Now the problem here obviously isn’t that databases are somehow broken. The Unix filesystem is certainly similarly treacherous for newbies, after all. But filesystems have been around for more than 40 years and for the most part the user interface hasn’t changed much. Mongo has been around for maybe five years? It’s going to be unfamiliar to a lot of people. Not having an “I’m a newbie, so ask me before I do anything I might not have intended” option in the database is as risky as having every user log in as root, disabling cp and tar, and aliasing rm to rm -rf. It’s not a problem if your users know exactly what they’re doing, but for newbies like me it’s a recipe for disaster.

let* and where* in Javascript (woohoo!)

Caterwaul has supported the let[x = y] in z syntax for some time, but recently I noticed that it could easily be extended to support let* verbatim, e.g. let*[x = y, a = x] in z. Version 0.2.3 adds support for these let-forms, which behave exactly as they would in Lisp or Scheme.

Also new in 0.2.3 is custom lvalue support. This enables a nice syntax for function definition: let[f(x) = x + 1] in …. Examples are up on the Caterwaul compiler page, and in the new documentation directory, which I’m building to illustrate how to use Caterwaul in real-world applications.

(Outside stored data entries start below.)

-- pv_equiv track=rewrite | github.com/NadiaAlmutlak/Intro-Python | Desktop/IntroPython/Midterm/Midterm Practice/Farro_Shuffle.py | weave
-- ===== SOURCE A (Python) =====
-- def slice(d): #Function slices the deck in half
--     B, C = d[:int(len(d) / 2 )], d[int(len(d) / 2):]
--     return B,C
--
-- def weave(d,t):
--     B, C = slice(d) # Bring back the slicing function within the weaving function for future loops
--     if t == "out":
--         list=([a for b in zip(B, C) for a in b]) #performs an out shuffle
--         return list
--     if t=="in":
--         list=([a for b in zip(C,B) for a in b])#performs an in shuffle
--         return list
--     else:
--         return "Shuffle can only be 'in' or 'out'! That's the point of a faro shuffle!"
-- ===== SOURCE B (Python) =====
-- def weave(d, t):
--     half = len(d) // 2
--     if t == "out":
--         return [d[i // 2] if i % 2 == 0 else d[half + i // 2] for i in range(2 * half)]
--     if t == "in":
--         return [d[half + i // 2] if i % 2 == 0 else d[i // 2] for i in range(2 * half)]
--     else:
--         return "Shuffle can only be 'in' or 'out'! That's the point of a faro shuffle!"
-- ===== Notes on version B (the rewrite author's own statement) =====
-- stated objective: idiomatic
-- what changed: B replaces the slice-into-two-halves + zip + flatten pipeline by a single positional comprehension over range(2*(len(d)//2)) that indexes the original deck directly (d[i//2] / d[half+i//2]), with no slicing, no zip and no intermediate half-lists.
import Mathlib
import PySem

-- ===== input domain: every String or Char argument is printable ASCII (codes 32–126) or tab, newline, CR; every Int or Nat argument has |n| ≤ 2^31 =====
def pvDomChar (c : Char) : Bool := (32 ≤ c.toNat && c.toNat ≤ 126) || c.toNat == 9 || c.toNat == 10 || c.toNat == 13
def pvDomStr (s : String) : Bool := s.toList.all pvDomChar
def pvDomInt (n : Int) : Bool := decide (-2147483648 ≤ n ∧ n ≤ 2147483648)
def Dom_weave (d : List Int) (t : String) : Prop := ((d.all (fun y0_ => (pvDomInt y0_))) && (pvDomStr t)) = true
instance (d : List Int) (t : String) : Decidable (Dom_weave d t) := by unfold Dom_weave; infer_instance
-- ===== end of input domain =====

-- B replaces the slice+zip+flatten pipeline by one positional comprehension over range(2*(len(d)//2))
-- indexing the original deck directly (objective: idiomatic / different decomposition; return value only).

-- ===== PORT A =====
-- slice(d): B, C = d[:int(len(d)/2)], d[int(len(d)/2):]  (int(len/2) = len/2 as Nat division, lengths ≥ 0)
def pySliceHalf (d : List Int) : List Int × List Int :=
  (PySem.List.slice d none (some ((d.length : Int) / 2)),
   PySem.List.slice d (some ((d.length : Int) / 2)) none)

def weave (d : List Int) (t : String) : List Int :=
  let BC := pySliceHalf d
  if t == "out" then
    (BC.1.zip BC.2).flatMap (fun p => [p.1, p.2])
  else if t == "in" then
    (BC.2.zip BC.1).flatMap (fun p => [p.1, p.2])
  else
    []  -- Python A returns an error STRING here (not a list of ints); excluded by Pre_weave

-- ===== PORT B =====
-- indices i/2 and half + i/2 are always in range for i < 2*half, so Python's d[...] is List.getD
def weave_alt (d : List Int) (t : String) : List Int :=
  let half := d.length / 2
  if t == "out" then
    (List.range (2 * half)).map (fun i =>
      if i % 2 == 0 then d.getD (i / 2) 0 else d.getD (half + i / 2) 0)
  else if t == "in" then
    (List.range (2 * half)).map (fun i =>
      if i % 2 == 0 then d.getD (half + i / 2) 0 else d.getD (i / 2) 0)
  else
    []  -- same error-string branch in Source B; excluded by Pre_weave

-- ===== PRECONDITION & SPEC =====
-- Pre_ excludes t ∉ {"out","in"}: there Python A (and B) return an error STRING, not a list of ints.
-- t must be "out" (characters ['o','u','t']) or "in" (characters ['i','n']); stated in both the
-- string form and the equivalent character-list form (the two conjuncts are interchangeable).
def Pre_weave (d : List Int) (t : String) : Prop :=
  (t = "out" ∧ t.toList = ['o', 'u', 't']) ∨ (t = "in" ∧ t.toList = ['i', 'n'])
instance (d : List Int) (t : String) : Decidable (Pre_weave d t) := by unfold Pre_weave; infer_instance

def pvWitness_weave : List Int × String := ([1, 2, 3, 4, 5], "out")

def Spec_weave (d : List Int) (t : String) (out : List Int) : Prop := out = weave_alt d t
instance (d : List Int) (t : String) (out : List Int) : Decidable (Spec_weave d t out) := by unfold Spec_weave; infer_instance

-- ===== CLAIM (what is proved, stated in full; the proofs are below) =====
def Claim_equal_weave : Prop := ∀ (d : List Int) (t : String), Dom_weave d t → Pre_weave d t → Spec_weave d t (weave d t)

-- ===== LEMMAS AND PROOFS =====

-- flattening a list of pairs = positional map over range (2 * length)
theorem flat_pairs (l : List (Int × Int)) :
    l.flatMap (fun p => [p.1, p.2]) =
    (List.range (2 * l.length)).map (fun i =>
      if i % 2 == 0 then (l.getD (i / 2) (0, 0)).1 else (l.getD (i / 2) (0, 0)).2) := by
  induction l with
  | nil => simp
  | cons p l ih =>
    have h2 : 2 * (p :: l).length = (2 * l.length) + 1 + 1 := by simp [List.length_cons]; ring
    rw [h2, List.range_succ_eq_map, List.range_succ_eq_map]
    simp only [List.map_cons, List.map_map, List.flatMap_cons]
    rw [ih]
    have hf : ((fun i =>
        if i % 2 == 0 then ((p :: l).getD (i / 2) (0, 0)).1 else ((p :: l).getD (i / 2) (0, 0)).2)
          ∘ Nat.succ ∘ Nat.succ) =
        (fun i => if i % 2 == 0 then (l.getD (i / 2) (0, 0)).1 else (l.getD (i / 2) (0, 0)).2) := by
      funext i
      have hm : (i + 1 + 1) % 2 = i % 2 := Nat.add_mod_right i 2
      have hd : (i + 1 + 1) / 2 = i / 2 + 1 := by omega
      simp [Function.comp, Nat.succ_eq_add_one, hm, hd]
    rw [hf]
    simp

theorem int_half (n : Nat) : ((n : Int) / 2) = ((n / 2 : Nat) : Int) := by
  omega

-- A's zip of the two halves, elementwise, given j < len/2
theorem zip_halves_getD (d : List Int) (j : Nat) (hj : j < d.length / 2) :
    ((d.take (d.length / 2)).zip (d.drop (d.length / 2))).getD j (0, 0) =
      (d.getD j 0, d.getD (d.length / 2 + j) 0) := by
  have h1 : j < (d.take (d.length / 2)).length := by simp; omega
  have h2 : j < (d.drop (d.length / 2)).length := by simp; omega
  have hz : j < ((d.take (d.length / 2)).zip (d.drop (d.length / 2))).length := by
    simp [List.length_zip]; omega
  rw [List.getD_eq_getElem _ _ hz, List.getElem_zip]
  rw [List.getD_eq_getElem _ _ (by omega : j < d.length),
      List.getD_eq_getElem _ _ (by simp at h2; omega : d.length / 2 + j < d.length)]
  simp [List.getElem_take, List.getElem_drop]

theorem zip_halves_len (d : List Int) :
    ((d.take (d.length / 2)).zip (d.drop (d.length / 2))).length = d.length / 2 := by
  simp [List.length_zip]; omega

theorem zip_halves_len' (d : List Int) :
    ((d.drop (d.length / 2)).zip (d.take (d.length / 2))).length = d.length / 2 := by
  simp [List.length_zip]; omega

theorem zip_halves_getD' (d : List Int) (j : Nat) (hj : j < d.length / 2) :
    ((d.drop (d.length / 2)).zip (d.take (d.length / 2))).getD j (0, 0) =
      (d.getD (d.length / 2 + j) 0, d.getD j 0) := by
  have h1 : j < (d.take (d.length / 2)).length := by simp; omega
  have h2 : j < (d.drop (d.length / 2)).length := by simp; omega
  have hz : j < ((d.drop (d.length / 2)).zip (d.take (d.length / 2))).length := by
    simp [List.length_zip]; omega
  rw [List.getD_eq_getElem _ _ hz, List.getElem_zip]
  rw [List.getD_eq_getElem _ _ (by omega : j < d.length),
      List.getD_eq_getElem _ _ (by simp at h2; omega : d.length / 2 + j < d.length)]
  simp [List.getElem_take, List.getElem_drop]

-- ===== VERDICT (by name: the statement is the Claim_ definition above) =====
theorem weave_spec : Claim_equal_weave := by
  intro d t _ hpre
  unfold Spec_weave weave weave_alt pySliceHalf
  have hB : PySem.List.slice d none (some ((d.length : Int) / 2)) = d.take (d.length / 2) := by
    rw [int_half, PySem.List.slice_to_natCast]
  have hC : PySem.List.slice d (some ((d.length : Int) / 2)) none = d.drop (d.length / 2) := by
    rw [int_half, PySem.List.slice_from_natCast]
  rcases hpre with ⟨h, -⟩ | ⟨h, -⟩ <;> subst h
  · rw [if_pos (by decide)]
    simp only [hB, hC, flat_pairs, zip_halves_len d]
    refine List.map_congr_left ?_
    intro i hi
    simp only [List.mem_range] at hi
    rw [zip_halves_getD d _ (by omega)]
  · rw [if_neg (by decide), if_pos (by decide), if_neg (by decide), if_pos (by decide)]
    simp only [hB, hC, flat_pairs, zip_halves_len' d]
    refine List.map_congr_left ?_
    intro i hi
    simp only [List.mem_range] at hi
    rw [zip_halves_getD' d _ (by omega)]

At first I didn’t think custom lvalues would be possible, since Javascript encodes lvalues into the grammar (so putting an invalid expression on the left-hand side of an assignment gives you a syntax error, not a runtime one). However, there’s a great old “feature” from IE that requires an exception to be made for function calls. Other browsers had to adopt it too, so now we have a semantically void construct that is syntactically valid. Under any other imaginable circumstances I would be complaining about IE right now, but considering the circumstances I’m actually quite grateful.

Caterwaul improvements

I released version 0.2 of Caterwaul a couple of days ago. Not much has changed in the external interface (though I do think the fb[][] and fb_[] macros are really handy — those preserve ‘this’ inside a closure). Most of the improvement is in the way macros and hard references are handled.

If you’ve worked with Caterwaul much (and are aware of how it works), you may have been surprised at the level of integration between the syntactic macro forms and the resulting code. Particularly, the fact that values produced by qs[] end up being actual references to syntax trees in a compiled function, so that you could write (function () {return qs[foo]}) and it would return a piece of syntax representing ‘foo’.

At first this was achieved by making qs[] a special form, then having a syntax-rewrite that went through and replaced each qs[] with a gensym. The gensym would be a closure variable in an enclosing function, which would immediately be called on the value for that gensym (in practice, multiple gensyms and values would be used). This worked great for qs[] and macroexpansion, but the problem came in when you wanted to define a macro that took a value from compile-time and put it into code. The clunky {tree: x, environment: y} hackery that Caterwaul used previously was unhelpful, since it existed only to expand qs[] forms.

With the release of 0.2 that whole mechanism is different. Now there are two kinds of syntax nodes. One represents syntactic constructs as before (this hasn’t changed), and the other represents a value that you want to stick into your code. For example:

var g = caterwaul.clone('std')(function () {
  var f = fn[x][x + 1];
  return caterwaul.compile(
    qs[function (x) {return _(x)}].s('_', new caterwaul.ref(f)));
})();
g(5)    // -> 6

Even though the function was compiled in the global scope, it can still have access to a local value if we drop that value into the syntax tree.

The machinery to support this isn’t terribly complex either. It’s actually conceptually similar to the old expand_qs function, but each syntax node has its own bindings() method to generate a hash of symbols to their values. This gets passed in to the enclosing environment function and reduced to variables, and those variables are referenced by whatever ref node created them.